> _WORK TO COMPLETE_: Beneath this line are the data; copy exactly the part of them that opens with the line containing "exact_mod_cast PySem.Int.mod_natCast (k" and closes with the line containing "- A[k + 1]?.getD 0 := by", and only that part.

> _PROVIDED RECORDS_:

-- ===== LEMMAS AND PROOFS =====

def gA (A : List Int) (j : Nat) : Int := A.getD j 0
def Esum (A : List Int) (k : Nat) : Int := ∑ j ∈ Finset.range k, (if j % 2 = 0 then gA A j else 0)
def Osum (A : List Int) (k : Nat) : Int := ∑ j ∈ Finset.range k, (if j % 2 = 0 then 0 else gA A j)
def Pp (A : List Int) (k : Nat) : Int := Esum A k - Osum A k
lemma Esum_succ (A : List Int) (k : Nat) :
    Esum A (k + 1) = Esum A k + (if k % 2 = 0 then gA A k else 0) := Finset.sum_range_succ _ k
lemma Osum_succ (A : List Int) (k : Nat) :
    Osum A (k + 1) = Osum A k + (if k % 2 = 0 then 0 else gA A k) := Finset.sum_range_succ _ k
lemma loopS (A : List Int) (k : Nat) :
    (PySem.List.pyRange 0 (k : Int) 1).foldl
      (fun acc i =>
        acc + (if PySem.Int.mod i 2 == 0 then PySem.List.pyGetD A i 0
               else -PySem.List.pyGetD A i 0)) 0 = Pp A k := by
  induction k with
  | zero => simp [PySem.List.pyRange_one_eq_nil, Pp, Esum, Osum]
  | succ k ih =>
    have hc : ((k : Int) + 1) = ((k + 1 : Nat) : Int) := by push_cast; ring
    rw [← hc, PySem.List.pyRange_one_succ_right (by positivity), List.foldl_append, ih]
    have hm : PySem.Int.mod (k : Int) 2 = ((k % 2 : Nat) : Int) := by
      exact_mod_cast PySem.Int.mod_natCast k 2
    simp only [List.foldl, hm, PySem.List.pyGetD_natCast, Pp, Esum_succ, Osum_succ]
    rcases Nat.even_or_odd k with h | h
    · have h2 : k % 2 = 0 := Nat.even_iff.mp h
      simp [h2, gA]; ring
    · have h2 : k % 2 = 1 := Nat.odd_iff.mp h
      simp [h2, gA]; ring
def cI (A : List Int) (S : Int) (i : Nat) : Bool := Pp A i + Pp A (i + 1) == S
lemma loopA1 (A : List Int) (k : Nat) :
    (PySem.List.pyRange 0 (k : Int) 1).foldl
      (fun (p : Int × Int) i =>
        if PySem.Int.mod i 2 == 0 then (p.1 + PySem.List.pyGetD A i 0, p.2)
        else (p.1, p.2 + PySem.List.pyGetD A i 0)) (0, 0) = (Esum A k, Osum A k) := by
  induction k with
  | zero => simp [PySem.List.pyRange_one_eq_nil, Esum, Osum]
  | succ k ih =>
    have hc : ((k : Int) + 1) = ((k + 1 : Nat) : Int) := by push_cast; ring
    rw [← hc, PySem.List.pyRange_one_succ_right (by positivity), List.foldl_append, ih]
    have hm : PySem.Int.mod (k : Int) 2 = ((k % 2 : Nat) : Int) := by
      exact_mod_cast PySem.Int.mod_natCast k 2
    simp only [List.foldl, hm, PySem.List.pyGetD_natCast, Esum_succ, Osum_succ]
    rcases Nat.even_or_odd k with h | h
    · have h2 : k % 2 = 0 := Nat.even_iff.mp h; simp [h2, gA]
    · have h2 : k % 2 = 1 := Nat.odd_iff.mp h; simp [h2, gA]
lemma Pp_succ (A : List Int) (k : Nat) :
    Pp A (k + 1) = Pp A k + (if k % 2 = 0 then gA A k else -gA A k) := by
  simp only [Pp, Esum_succ, Osum_succ]; split_ifs <;> ring
lemma loopB (A : List Int) (S : Int) (k : Nat) :
    (PySem.List.pyRange 0 (k : Int) 1).foldl
      (fun (st : Int × Int) i =>
        let q := st.2 + (if PySem.Int.mod i 2 == 0 then PySem.List.pyGetD A i 0
                         else -PySem.List.pyGetD A i 0)
        (if st.2 + q == S then st.1 + 1 else st.1, q)) (0, 0)
    = (((List.range k).countP (cI A S) : Int), Pp A k) := by
  induction k with
  | zero => simp [PySem.List.pyRange_one_eq_nil, Pp, Esum, Osum]
  | succ k ih =>
    have hc : ((k : Int) + 1) = ((k + 1 : Nat) : Int) := by push_cast; ring
    rw [← hc, PySem.List.pyRange_one_succ_right (by positivity), List.foldl_append, ih]
    have hm : PySem.Int.mod (k : Int) 2 = ((k % 2 : Nat) : Int) := by
      exact_mod_cast PySem.Int.mod_natCast k 2
    have hq : Pp A k + (if PySem.Int.mod (k : Int) 2 == 0 then PySem.List.pyGetD A (k : Int) 0
                         else -PySem.List.pyGetD A (k : Int) 0) = Pp A (k + 1) := by
      rw [Pp_succ, hm]
      rcases Nat.even_or_odd k with h | h
      · have h2 : k % 2 = 0 := Nat.even_iff.mp h; simp [h2, gA]
      · have h2 : k % 2 = 1 := Nat.odd_iff.mp h; simp [h2, gA]
    simp only [List.foldl, hq, List.range_succ, List.countP_append, List.countP_cons,
      List.countP_nil, cI]
    simp only [Prod.mk.injEq]
    refine ⟨?_, trivial⟩
    push_cast; split_ifs <;> omega
lemma loopA2 (A : List Int) (sE sO : Int) (k : Nat) :
    (PySem.List.pyRange 1 (1 + (k : Int)) 1).foldl
      (fun (st : Int × Int × Int) i =>
        if PySem.Int.mod i 2 != 0 then
          let currOdd := st.1 + PySem.List.pyGetD A i 0
          let newEvenSum := st.2.1 + sO - currOdd
          let newOddSum := currOdd + sE - st.2.1 - PySem.List.pyGetD A i 0
          (currOdd, st.2.1, if newEvenSum == newOddSum then st.2.2 + 1 else st.2.2)
        else
          let currEven := st.2.1 + PySem.List.pyGetD A i 0
          let newOddSum := st.1 + sE - currEven
          let newEvenSum := currEven + sO - st.1 - PySem.List.pyGetD A i 0
          (st.1, currEven, if newEvenSum == newOddSum then st.2.2 + 1 else st.2.2))
      (0, PySem.List.pyGetD A 0 0, 0)
    = (Osum A (k + 1), Esum A (k + 1),
       ((List.range k).countP (fun j => cI A (sE - sO) (j + 1)) : Int)) := by
  induction k with
  | zero =>
    simp [PySem.List.pyRange_one_eq_nil, Esum, Osum, gA,
      PySem.List.pyGetD_zero]
  | succ k ih =>
    have hc : (1 : Int) + ((k + 1 : Nat) : Int) = (1 + (k : Int)) + 1 := by push_cast; ring
    rw [hc, PySem.List.pyRange_one_succ_right (by omega), List.foldl_append, ih]
    have hi : (1 : Int) + (k : Int) = ((k + 1 : Nat) : Int) := by push_cast; ring
    have hm : PySem.Int.mod ((k + 1 : Nat) : Int) 2 = (((k + 1) % 2 : Nat) : Int) := by
      exact_mod_cast PySem.Int.mod_natCast (k + 1) 2
    have hPp1 : Pp A (k + 1) = Esum A (k + 1) - Osum A (k + 1) := rfl
    have hPp2 : Pp A (k + 1 + 1) = Esum A (k + 1 + 1) - Osum A (k + 1 + 1) := rfl
    simp only [List.foldl, hi, hm, PySem.List.pyGetD_natCast, List.range_succ,
      List.countP_append, List.countP_cons, List.countP_nil]
    by_cases hcc : Pp A (k + 1) + Pp A (k + 1 + 1) = sE - sO
    · rcases Nat.even_or_odd k with h | h
      · have h2 : (k + 1) % 2 = 1 := by have := Nat.even_iff.mp h; omega
        have e2 : Esum A (k + 1 + 1) = Esum A (k + 1) := by
          rw [Esum_succ A (k + 1)]; simp [h2]
        have o2 : Osum A (k + 1 + 1) = Osum A (k + 1) + A[k + 1]?.getD 0 := by
          rw [Osum_succ A (k + 1)]; simp [h2, gA, List.getD]
        have hxy : Esum A (k + 1) + sO - (Osum A (k + 1) + A[k + 1]?.getD 0) =
            Osum A (k + 1) + A[k + 1]?.getD 0 + sE - Esum A (k + 1) - A[k + 1]?.getD 0 := by
          omega
        simp [h2, hxy, cI, hcc, e2, o2]
      · have h2 : (k + 1) % 2 = 0 := by have := Nat.odd_iff.mp h; omega
        have e2 : Esum A (k + 1 + 1) = Esum A (k + 1) + A[k + 1]?.getD 0 := by
          rw [Esum_succ A (k + 1)]; simp [h2, gA, List.getD]
        have o2 : Osum A (k + 1 + 1) = Osum A (k + 1) := by
          rw [Osum_succ A (k + 1)]; simp [h2]
        have hxy : Esum A (k + 1) + A[k + 1]?.getD 0 + sO - Osum A (k + 1) - A[k + 1]?.getD 0 =
            Osum A (k + 1) + sE - (Esum A (k + 1) + A[k + 1]?.getD 0) := by
          omega
        simp [h2, hxy, cI, hcc, e2, o2]
    · rcases Nat.even_or_odd k with h | h
      · have h2 : (k + 1) % 2 = 1 := by have := Nat.even_iff.mp h; omega
        have e2 : Esum A (k + 1 + 1) = Esum A (k + 1) := by
          rw [Esum_succ A (k + 1)]; simp [h2]
        have o2 : Osum A (k + 1 + 1) = Osum A (k + 1) + A[k + 1]?.getD 0 := by
          rw [Osum_succ A (k + 1)]; simp [h2, gA, List.getD]
        have hxy : ¬ (Esum A (k + 1) + sO - (Osum A (k + 1) + A[k + 1]?.getD 0) =
            Osum A (k + 1) + A[k + 1]?.getD 0 + sE - Esum A (k + 1) - A[k + 1]?.getD 0) := by
          omega
        simp [h2, hxy, cI, hcc, e2, o2]
      · have h2 : (k + 1) % 2 = 0 := by have := Nat.odd_iff.mp h; omega
        have e2 : Esum A (k + 1 + 1) = Esum A (k + 1) + A[k + 1]?.getD 0 := by
          rw [Esum_succ A (k + 1)]; simp [h2, gA, List.getD]
        have o2 : Osum A (k + 1 + 1) = Osum A (k + 1) := by
          rw [Osum_succ A (k + 1)]; simp [h2]
        have hxy : ¬ (Esum A (k + 1) + A[k + 1]?.getD 0 + sO - Osum A (k + 1) - A[k + 1]?.getD 0 =
            Osum A (k + 1) + sE - (Esum A (k + 1) + A[k + 1]?.getD 0)) := by
          omega
        simp [h2, hxy, cI, hcc, e2, o2]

> _ANSWER BOX_:
      exact_mod_cast PySem.Int.mod_natCast (k + 1) 2
    have hPp1 : Pp A (k + 1) = Esum A (k + 1) - Osum A (k + 1) := rfl
    have hPp2 : Pp A (k + 1 + 1) = Esum A (k + 1 + 1) - Osum A (k + 1 + 1) := rfl
    simp only [List.foldl, hi, hm, PySem.List.pyGetD_natCast, List.range_succ,
      List.countP_append, List.countP_cons, List.countP_nil]
    by_cases hcc : Pp A (k + 1) + Pp A (k + 1 + 1) = sE - sO
    · rcases Nat.even_or_odd k with h | h
      · have h2 : (k + 1) % 2 = 1 := by have := Nat.even_iff.mp h; omega
        have e2 : Esum A (k + 1 + 1) = Esum A (k + 1) := by
          rw [Esum_succ A (k + 1)]; simp [h2]
        have o2 : Osum A (k + 1 + 1) = Osum A (k + 1) + A[k + 1]?.getD 0 := by
          rw [Osum_succ A (k + 1)]; simp [h2, gA, List.getD]
        have hxy : Esum A (k + 1) + sO - (Osum A (k + 1) + A[k + 1]?.getD 0) =
            Osum A (k + 1) + A[k + 1]?.getD 0 + sE - Esum A (k + 1) - A[k + 1]?.getD 0 := by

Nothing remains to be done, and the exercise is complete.